Now we have a fully functioning example for Firefox. Next time, we'll add the code to make it cross-browser aware, and add a few more tricks to make it more elegant for use with WebDriver.

Friday, August 9, 2013

Implementing HTTP Status Codes in WebDriver, Part 1: Challenge Accepted

A while back, I wrote a post that discussed at length why HTTP status codes are not present in the WebDriver API. Furthermore, the post went on to explain why I believe they're not needed in the API, and that there are other tools better suited to retrieving this particular piece of esoterica.

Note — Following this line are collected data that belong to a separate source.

-- pv_equiv track=rewrite | github.com/pganssle/audio-feeder | src/audio_feeder/schema_handler.py | _split_type_arguments
-- ===== SOURCE A (Python) =====
-- import typing
--
-- def _split_type_arguments(arguments: str) -> typing.Iterable[str]:
--     bracket_level = 0
--     split_point = -1
--     for i, c in enumerate(arguments):
--         if c == "[":
--             bracket_level += 1
--         elif c == "]":
--             bracket_level -= 1
--
--         if c == "," and bracket_level == 0:
--             yield arguments[split_point + 1 : i].strip()
--             split_point = i
--
--     yield arguments[split_point + 1 :].strip()
-- ===== SOURCE B (Python) =====
-- import typing
--
-- def _split_type_arguments(arguments: str) -> typing.Iterable[str]:
--     # Accumulate the characters of the current segment instead of tracking
--     # slice indices: on each top-level comma, emit the joined buffer stripped.
--     bracket_level = 0
--     current: list = []
--     for c in arguments:
--         if c == "[":
--             bracket_level += 1
--         elif c == "]":
--             bracket_level -= 1
--         if c == "," and bracket_level == 0:
--             yield "".join(current).strip()
--             current = []
--         else:
--             current.append(c)
--     yield "".join(current).strip()
-- ===== Notes on version B (the rewrite author's own statement) =====
-- stated objective: alternative
-- what changed: B builds each segment character-by-character in a buffer and emits the joined buffer on every top-level comma, instead of A's enumerate-and-slice-by-index approach (no enumerate, no index arithmetic, no slicing).
import Mathlib
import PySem

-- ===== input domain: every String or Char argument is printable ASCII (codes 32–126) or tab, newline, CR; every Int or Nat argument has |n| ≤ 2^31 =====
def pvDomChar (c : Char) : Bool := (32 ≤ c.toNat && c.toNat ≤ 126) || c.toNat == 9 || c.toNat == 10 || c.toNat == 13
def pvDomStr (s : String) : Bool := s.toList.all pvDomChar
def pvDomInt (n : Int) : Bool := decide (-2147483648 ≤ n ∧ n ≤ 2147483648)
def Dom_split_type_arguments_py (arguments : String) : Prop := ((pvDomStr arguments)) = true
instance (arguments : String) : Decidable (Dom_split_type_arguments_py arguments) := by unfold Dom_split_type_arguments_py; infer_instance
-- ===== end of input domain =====

-- B accumulates each segment's characters in a buffer and emits the joined buffer at every
-- top-level comma, instead of A's enumerate-and-slice-by-index loop; alternative decomposition, same cost.


-- ===== PORT A =====
-- A's loop body: update bracket_level, and on a top-level comma emit the stripped
-- slice since the previous split point and move the split point.
def pvStepA (s : String) (st : Int × Int × List String) (ic : Int × Char) : Int × Int × List String :=
  let lvl := if ic.2 = '[' then st.1 + 1 else if ic.2 = ']' then st.1 - 1 else st.1
  if ic.2 = ',' ∧ lvl = 0 then
    (lvl, ic.1, st.2.2 ++ [PySem.Str.strip (PySem.Str.slice s (some (st.2.1 + 1)) (some ic.1))])
  else (lvl, st.2.1, st.2.2)

def split_type_arguments_py (arguments : String) : List String :=
  let r := (PySem.List.enumerate arguments.toList).foldl (pvStepA arguments) (0, -1, [])
  r.2.2 ++ [PySem.Str.strip (PySem.Str.slice arguments (some (r.2.1 + 1)) none)]

-- ===== PORT B =====
-- B's loop as structural recursion: bracket level and the buffer of the current
-- segment's characters; a top-level comma emits "".join(current).strip() and resets the buffer.
def pvGoB (lvl : Int) (cur : List Char) : List Char → List String
  | [] => [PySem.Str.strip (String.ofList cur)]
  | c :: rest =>
    let lvl' := if c = '[' then lvl + 1 else if c = ']' then lvl - 1 else lvl
    if c = ',' ∧ lvl' = 0 then PySem.Str.strip (String.ofList cur) :: pvGoB lvl' [] rest
    else pvGoB lvl' (cur ++ [c]) rest

def split_type_arguments_py_alt (arguments : String) : List String :=
  pvGoB 0 [] arguments.toList

-- ===== PRECONDITION & SPEC =====
def Spec_split_type_arguments_py (arguments : String) (out : List String) : Prop := out = split_type_arguments_py_alt arguments
instance (arguments : String) (out : List String) : Decidable (Spec_split_type_arguments_py arguments out) := by unfold Spec_split_type_arguments_py; infer_instance

-- ===== CLAIM (what is proved, stated in full; the proofs are below) =====
def Claim_equal_split_type_arguments_py : Prop := ∀ (arguments : String), Dom_split_type_arguments_py arguments → Spec_split_type_arguments_py arguments (split_type_arguments_py arguments)

-- ===== LEMMAS AND PROOFS =====

-- empty slice: s[a:a] has no characters
lemma pvSliceEmpty (s : String) (a : Int) (ha : 0 ≤ a) :
    (PySem.Str.slice s (some a) (some a)).toList = [] := by
  simp only [pysem]
  rw [PySem.List.slice_toNat s.toList ha ha]
  simp

-- extending a slice by one character: s[a:i+1] = s[a:i] + [s[i]]
lemma pvSliceExtend (s : String) (a : Int) (i : Nat) (c : Char) (rest : List Char)
    (hdrop : s.toList.drop i = c :: rest) (ha : 0 ≤ a) (hai : a ≤ (i : Int)) :
    (PySem.Str.slice s (some a) (some ((i : Int) + 1))).toList
      = (PySem.Str.slice s (some a) (some (i : Int))).toList ++ [c] := by
  have hi : s.toList[i]? = some c := by
    have : (List.drop i s.toList)[0]? = s.toList[i + 0]? := List.getElem?_drop
    simpa [hdrop] using this.symm
  simp only [pysem]
  rw [PySem.List.slice_toNat s.toList ha (by omega : (0:Int) ≤ (i:Int) + 1), PySem.List.slice_toNat s.toList ha (by omega : (0:Int) ≤ (i:Int))]
  have h1 : ((i : Int) + 1).toNat = i + 1 := by omega
  have h2 : ((i : Int)).toNat = i := by omega
  have h3 : a.toNat ≤ i := by omega
  rw [h1, h2, show i + 1 - a.toNat = (i - a.toNat) + 1 by omega, List.take_add_one]
  have h4 : (s.toList.drop a.toNat)[i - a.toNat]? = some c := by
    rw [List.getElem?_drop, show a.toNat + (i - a.toNat) = i by omega]
    exact hi
  rw [h4]
  rfl

-- past-the-end slice bound equals slicing to the end
lemma pvSliceEnd (s : String) (a : Int) (i : Nat) (ha : 0 ≤ a)
    (hlen : s.toList.length ≤ i) :
    PySem.Str.slice s (some a) none = PySem.Str.slice s (some a) (some (i : Int)) := by
  apply String.toList_inj.mp
  simp only [pysem]
  rw [PySem.List.slice_from s.toList ha, PySem.List.slice_toNat s.toList ha (by omega : (0:Int) ≤ (i:Int))]
  refine (List.take_of_length_le ?_).symm
  simp only [List.length_drop]
  omega

lemma pvMain (s : String) : ∀ (tl : List Char) (i : Nat) (lvl sp : Int) (cur : List Char) (acc : List String),
    s.toList.drop i = tl → -1 ≤ sp → sp + 1 ≤ (i : Int) →
    (PySem.Str.slice s (some (sp + 1)) (some (i : Int))).toList = cur →
    ((PySem.List.enumerate tl (i : Int)).foldl (pvStepA s) (lvl, sp, acc)).2.2
      ++ [PySem.Str.strip (PySem.Str.slice s
            (some (((PySem.List.enumerate tl (i : Int)).foldl (pvStepA s) (lvl, sp, acc)).2.1 + 1)) none)]
    = acc ++ pvGoB lvl cur tl := by
  intro tl
  induction tl with
  | nil =>
    intro i lvl sp cur acc hdrop hsp hspi hcur
    have hlen : s.toList.length ≤ i := by
      have := congrArg List.length hdrop
      simp only [List.length_drop, List.length_nil] at this
      omega
    have hend : PySem.Str.slice s (some (sp + 1)) none = String.ofList cur := by
      rw [pvSliceEnd s (sp + 1) i (by omega) hlen]
      apply String.toList_inj.mp
      rw [String.toList_ofList]
      exact hcur
    simp [pvGoB, hend]
  | cons c rest ih =>
    intro i lvl sp cur acc hdrop hsp hspi hcur
    have hdrop' : s.toList.drop (i + 1) = rest := by
      rw [← List.tail_drop, hdrop]; rfl
    rw [PySem.List.enumerate_cons]
    simp only [List.foldl_cons, pvStepA, pvGoB]
    by_cases h : c = ',' ∧ (if c = '[' then lvl + 1 else if c = ']' then lvl - 1 else lvl) = 0
    · simp only [if_pos h]
      have hih := ih (i + 1) (if c = '[' then lvl + 1 else if c = ']' then lvl - 1 else lvl)
        (i : Int) [] (acc ++ [PySem.Str.strip (PySem.Str.slice s (some (sp + 1)) (some (i : Int)))])
        hdrop' (by omega) (by push_cast; omega)
        (by push_cast; exact pvSliceEmpty s ((i : Int) + 1) (by omega))
      push_cast at hih
      rw [hih]
      have hseg : PySem.Str.slice s (some (sp + 1)) (some (i : Int)) = String.ofList cur := by
        apply String.toList_inj.mp
        rw [String.toList_ofList]
        exact hcur
      simp [hseg]
    · simp only [if_neg h]
      have hih := ih (i + 1) (if c = '[' then lvl + 1 else if c = ']' then lvl - 1 else lvl)
        sp (cur ++ [c]) acc hdrop' hsp (by push_cast; omega)
        (by push_cast
            rw [pvSliceExtend s (sp + 1) i c rest hdrop (by omega) (by omega)]
            rw [hcur])
      push_cast at hih
      exact hih

-- ===== VERDICT (by name: the statement is the Claim_ definition above) =====
theorem split_type_arguments_py_spec : Claim_equal_split_type_arguments_py := by
  intro arguments _
  unfold Spec_split_type_arguments_py split_type_arguments_py split_type_arguments_py_alt
  have h := pvMain arguments arguments.toList 0 0 (-1) [] []
  simp only [Int.natCast_zero, List.drop_zero] at h
  exact h trivial (by omega) (by omega) (by simpa using pvSliceEmpty arguments 0 le_rfl)
-- pv_equiv track=rewrite | github.com/monoyumono7-netizen/peizhi | mono-skills/mini-wiki/scripts/generate_wiki.py | filter_modules_by_changes
-- ===== SOURCE A (Python) =====
-- from typing import Any, Dict, List, Optional, Sequence, Tuple
--
-- def filter_modules_by_changes(modules: List[Dict[str, Any]], changed_paths: Sequence[str]) -> List[Dict[str, Any]]:
--     if not changed_paths:
--         return modules
--     changed = tuple(changed_paths)
--
--     def touched(module: Dict[str, Any]) -> bool:
--         module_path = str(module.get("path", "")).strip("/")
--         if not module_path:
--             return False
--         prefix = module_path + "/"
--         return any(item == module_path or item.startswith(prefix) for item in changed)
--
--     filtered = [module for module in modules if touched(module)]
--     return filtered or modules
-- ===== SOURCE B (Python) =====
-- def filter_modules_by_changes(modules, changed_paths):
--     if not changed_paths:
--         return modules
--     # Precompute the set of every module path any changed path could touch:
--     # an item touches module_path iff item == module_path or item starts with
--     # module_path + "/", i.e. module_path is item or one of item's slash-ancestors.
--     ancestors = set()
--     for item in changed_paths:
--         for i, ch in enumerate(item):
--             if ch == '/':
--                 ancestors.add(item[:i])
--         ancestors.add(item)
--     filtered = []
--     for module in modules:
--         path = str(module.get("path", "")).strip("/")
--         if path and path in ancestors:
--             filtered.append(module)
--     return filtered or modules
-- ===== Notes on version B (the rewrite author's own statement) =====
-- stated objective: alternative
-- what changed: Instead of scanning the whole changed_paths tuple for every module, B precomputes once the set of all changed paths together with all of their slash-ancestors, so each module's touched-test becomes a single set-membership lookup; the precompute can cost more than A's scans when modules are few.
import Mathlib
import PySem

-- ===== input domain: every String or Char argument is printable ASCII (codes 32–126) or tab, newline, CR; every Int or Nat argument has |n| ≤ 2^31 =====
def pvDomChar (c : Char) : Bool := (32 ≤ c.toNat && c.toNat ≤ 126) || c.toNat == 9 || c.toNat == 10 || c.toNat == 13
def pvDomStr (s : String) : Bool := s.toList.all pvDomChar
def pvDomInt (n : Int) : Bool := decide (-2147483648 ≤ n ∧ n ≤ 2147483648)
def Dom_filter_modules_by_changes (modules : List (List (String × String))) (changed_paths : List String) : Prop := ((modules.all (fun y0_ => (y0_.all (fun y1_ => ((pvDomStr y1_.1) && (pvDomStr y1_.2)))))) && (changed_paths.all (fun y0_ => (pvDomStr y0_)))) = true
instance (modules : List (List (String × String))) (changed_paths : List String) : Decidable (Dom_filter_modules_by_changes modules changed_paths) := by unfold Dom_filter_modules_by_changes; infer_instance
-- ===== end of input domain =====

-- B replaces A's per-module scan of changed_paths by one precomputed set of all
-- changed paths and their slash-ancestors, turning each touched-test into a set lookup (alternative algorithm).


-- ===== PORT A =====
-- A's inner helper `touched`; strings handled on the List Char side (PySem.Chars is exact there)
def fmbcTouched (changed : List String) (module : List (String × String)) : Bool :=
  let mp := (PySem.Str.stripChars ((PySem.Dict.mk module).getD "path" "") "/").toList
  if mp.isEmpty then false
  else changed.any (fun item =>
    item.toList == mp || PySem.Chars.startswith item.toList (mp ++ ['/']))

def filter_modules_by_changes (modules : List (List (String × String))) (changed_paths : List String) : List (List (String × String)) :=
  if changed_paths.isEmpty then modules
  else
    let filtered := modules.filter (fun module => fmbcTouched changed_paths module)
    if filtered.isEmpty then modules else filtered

-- ===== PORT B =====
-- the `ancestors` set of Source B: every changed path and every prefix of it cut at a '/'
def fmbcAncestors (changed_paths : List String) : PySem.Set (List Char) :=
  changed_paths.foldl (fun anc item =>
    PySem.Set.add
      ((PySem.List.enumerate item.toList).foldl
        (fun anc2 q =>
          if q.2 == '/' then PySem.Set.add anc2 (PySem.List.slice item.toList none (some q.1))
          else anc2)
        anc)
      item.toList)
    PySem.Set.empty

def filter_modules_by_changes_alt (modules : List (List (String × String))) (changed_paths : List String) : List (List (String × String)) :=
  if changed_paths.isEmpty then modules
  else
    let anc := fmbcAncestors changed_paths
    let filtered := modules.foldl (fun acc module =>
      let p := (PySem.Str.stripChars ((PySem.Dict.mk module).getD "path" "") "/").toList
      if !p.isEmpty && PySem.Set.contains anc p then acc ++ [module] else acc) []
    if filtered.isEmpty then modules else filtered

-- ===== PRECONDITION & SPEC =====
def Spec_filter_modules_by_changes (modules : List (List (String × String))) (changed_paths : List String) (out : List (List (String × String))) : Prop := out = filter_modules_by_changes_alt modules changed_paths
instance (modules : List (List (String × String))) (changed_paths : List String) (out : List (List (String × String))) : Decidable (Spec_filter_modules_by_changes modules changed_paths out) := by unfold Spec_filter_modules_by_changes; infer_instance

-- ===== CLAIM (what is proved, stated in full; the proofs are below) =====
def Claim_equal_filter_modules_by_changes : Prop := ∀ (modules : List (List (String × String))) (changed_paths : List String), Dom_filter_modules_by_changes modules changed_paths → Spec_filter_modules_by_changes modules changed_paths (filter_modules_by_changes modules changed_paths)

-- ===== LEMMAS AND PROOFS =====

-- membership in the inner (one item) fold of fmbcAncestors, generalized over the enumerated list
theorem fmbc_mem_inner (cs : List Char) (L : List (Int × Char)) (s0 : PySem.Set (List Char)) (p : List Char) :
    p ∈ L.foldl (fun s q =>
        if q.2 == '/' then PySem.Set.add s (PySem.List.slice cs none (some q.1)) else s) s0 ↔
      p ∈ s0 ∨ ∃ q ∈ L, q.2 = '/' ∧ p = PySem.List.slice cs none (some q.1) := by
  induction L generalizing s0 with
  | nil => simp
  | cons q L ih =>
    rw [List.foldl_cons]
    by_cases h : q.2 = '/'
    · rw [if_pos (by simpa using h), ih]
      constructor
      · rintro (hs | ⟨q', hq', hP⟩)
        · rcases (PySem.Set.mem_add s0 _ p).1 hs with h0 | rfl
          · exact Or.inl h0
          · exact Or.inr ⟨q, List.mem_cons_self, h, rfl⟩
        · exact Or.inr ⟨q', List.mem_cons_of_mem _ hq', hP⟩
      · rintro (h0 | ⟨q', hq', h2, h3⟩)
        · exact Or.inl ((PySem.Set.mem_add s0 _ p).2 (Or.inl h0))
        · rcases List.mem_cons.1 hq' with rfl | hm
          · exact Or.inl ((PySem.Set.mem_add s0 _ p).2 (Or.inr h3))
          · exact Or.inr ⟨q', hm, h2, h3⟩
    · rw [if_neg (by simpa using h), ih]
      constructor
      · rintro (h0 | ⟨q', hq', hP⟩)
        · exact Or.inl h0
        · exact Or.inr ⟨q', List.mem_cons_of_mem _ hq', hP⟩
      · rintro (h0 | ⟨q', hq', h2, h3⟩)
        · exact Or.inl h0
        · rcases List.mem_cons.1 hq' with rfl | hm
          · exact absurd h2 h
          · exact Or.inr ⟨q', hm, h2, h3⟩

-- membership in the whole ancestors set
theorem fmbc_mem_ancestors (changed : List String) (p : List Char) :
    p ∈ fmbcAncestors changed ↔
      ∃ item ∈ changed, p = item.toList ∨
        ∃ (i : Nat), ∃ _ : i < item.toList.length, item.toList[i] = '/' ∧ p = item.toList.take i := by
  have gen : ∀ (s0 : PySem.Set (List Char)),
      p ∈ changed.foldl (fun anc item =>
        PySem.Set.add
          ((PySem.List.enumerate item.toList).foldl
            (fun anc2 q =>
              if q.2 == '/' then PySem.Set.add anc2 (PySem.List.slice item.toList none (some q.1))
              else anc2) anc)
          item.toList) s0 ↔
        p ∈ s0 ∨ ∃ item ∈ changed, p = item.toList ∨
          ∃ (i : Nat), ∃ _ : i < item.toList.length, item.toList[i] = '/' ∧ p = item.toList.take i := by
    induction changed with
    | nil => intro s0; simp
    | cons it rest ih =>
      intro s0
      rw [List.foldl_cons, ih]
      constructor
      · rintro (hadd | ⟨item, hm, hcase⟩)
        · rcases (PySem.Set.mem_add _ _ p).1 hadd with hin | rfl
          · rcases (fmbc_mem_inner it.toList _ s0 p).1 hin with h0 | ⟨q, hq, hsl, hp⟩
            · exact Or.inl h0
            · refine Or.inr ⟨it, List.mem_cons_self, Or.inr ?_⟩
              rcases (PySem.List.mem_enumerate_iff _ _ _).1 hq with ⟨k, hk, hqe⟩
              refine ⟨k, hk, ?_, ?_⟩
              · rw [hqe] at hsl; exact hsl
              · rw [hp, hqe]
                simp
          · exact Or.inr ⟨it, List.mem_cons_self, Or.inl rfl⟩
        · exact Or.inr ⟨item, List.mem_cons_of_mem _ hm, hcase⟩
      · rintro (h0 | ⟨item, hm, hcase⟩)
        · exact Or.inl ((PySem.Set.mem_add _ _ p).2
            (Or.inl ((fmbc_mem_inner it.toList _ s0 p).2 (Or.inl h0))))
        · rcases List.mem_cons.1 hm with rfl | hm'
          · rcases hcase with hfull | ⟨i, hi, hc, hp⟩
            · exact Or.inl ((PySem.Set.mem_add _ _ p).2 (Or.inr hfull))
            · refine Or.inl ((PySem.Set.mem_add _ _ p).2 (Or.inl
                ((fmbc_mem_inner item.toList _ s0 p).2 (Or.inr
                  ⟨((0 : Int) + i, item.toList[i]), ?_, hc, ?_⟩))))
              · exact (PySem.List.mem_enumerate_iff _ _ _).2 ⟨i, hi, rfl⟩
              · rw [hp]
                simp
          · exact Or.inr ⟨item, hm', hcase⟩
  simpa [fmbcAncestors, PySem.Set.empty] using gen PySem.Set.empty

-- A's per-item test says exactly "p is the item or one of its slash-ancestors"
theorem fmbc_item_iff (item p : List Char) :
    (item = p ∨ (p ++ ['/']) <+: item) ↔
      (p = item ∨ ∃ (i : Nat), ∃ _ : i < item.length, item[i] = '/' ∧ p = item.take i) := by
  constructor
  · rintro (rfl | ⟨t, ht⟩)
    · exact Or.inl rfl
    · have ht' : p ++ '/' :: t = item := by simpa using ht
      subst ht'
      refine Or.inr ⟨p.length, by simp, by simp, by simp⟩
  · rintro (rfl | ⟨i, hi, hc, hp⟩)
    · exact Or.inl rfl
    · refine Or.inr ?_
      have hlen : p.length = i := by rw [hp]; exact List.length_take_of_le (by omega)
      have : p ++ ['/'] = item.take (i + 1) := by
        rw [List.take_add_one, ← hp, List.getElem?_eq_getElem hi, hc]
        rfl
      rw [this]
      exact List.take_prefix _ _

-- Set.contains is membership
theorem fmbc_contains_iff (changed : List String) (p : List Char) :
    PySem.Set.contains (fmbcAncestors changed) p = true ↔ p ∈ fmbcAncestors changed :=
  List.contains_iff_mem

-- the two per-module tests compute the same Bool
theorem fmbc_tests_agree (changed : List String) (module : List (String × String)) :
    (let p := (PySem.Str.stripChars ((PySem.Dict.mk module).getD "path" "") "/").toList
     (!p.isEmpty && PySem.Set.contains (fmbcAncestors changed) p)) = fmbcTouched changed module := by
  have key : ∀ q : List Char,
      (!q.isEmpty && PySem.Set.contains (fmbcAncestors changed) q) =
        (if q.isEmpty then false
         else changed.any fun item =>
           item.toList == q || PySem.Chars.startswith item.toList (q ++ ['/'])) := by
    intro q
    by_cases hnil : q.isEmpty
    · simp [hnil]
    · simp only [hnil, Bool.false_eq_true, if_false, Bool.not_false, Bool.true_and]
      rw [Bool.eq_iff_iff, fmbc_contains_iff, fmbc_mem_ancestors, List.any_eq_true]
      constructor
      · rintro ⟨item, hm, hcase⟩
        refine ⟨item, hm, ?_⟩
        have := (fmbc_item_iff item.toList q).2 (by
          rcases hcase with h1 | h2
          · exact Or.inl h1
          · exact Or.inr h2)
        rcases this with h1 | h2
        · simp [h1]
        · simp [PySem.Chars.startswith_iff, h2]
      · rintro ⟨item, hm, hb⟩
        refine ⟨item, hm, ?_⟩
        have : item.toList = q ∨ (q ++ ['/']) <+: item.toList := by
          rw [Bool.or_eq_true] at hb
          rcases hb with h1 | h2
          · exact Or.inl (by simpa using h1)
          · exact Or.inr ((PySem.Chars.startswith_iff _ _).1 h2)
        rcases (fmbc_item_iff item.toList q).1 this with h1 | h2
        · exact Or.inl h1
        · exact Or.inr h2
  exact key _

-- ===== VERDICT (by name: the statement is the Claim_ definition above) =====
theorem filter_modules_by_changes_spec : Claim_equal_filter_modules_by_changes := by
  intro modules changed_paths _
  unfold Spec_filter_modules_by_changes filter_modules_by_changes filter_modules_by_changes_alt
  by_cases hc : changed_paths.isEmpty
  · simp [hc]
  · simp only [hc]
    have hfold : modules.foldl (fun acc module =>
        let p := (PySem.Str.stripChars ((PySem.Dict.mk module).getD "path" "") "/").toList
        if !p.isEmpty && PySem.Set.contains (fmbcAncestors changed_paths) p then acc ++ [module] else acc) [] =
        modules.filter (fun module => fmbcTouched changed_paths module) := by
      rw [PySem.List.foldl_append_if_eq_filter]
      simp only [List.nil_append]
      exact List.filter_congr (fun module _ => fmbc_tests_agree changed_paths module)
    rw [hfold]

Since I wrote that article, other Selenium contributors have written about the same topic. The general premise of those blog posts and mine is that using a proxy is the proper way to capture the status code if you actually require it.

Nevertheless, the issue in the Selenium issue tracker that was the inspiration for those blog posts continues to receive comments, most of them vehemently opposed to the decision of the Selenium development team. The decision has been called "complete nonsense," "silly," "condescending," and "simply defective," among other choice phrases. My colleagues on the Selenium project have posted code samples that show how to effectively use a proxy with Selenium to solve this problem, and the response to those samples has been that they aren't detailed enough.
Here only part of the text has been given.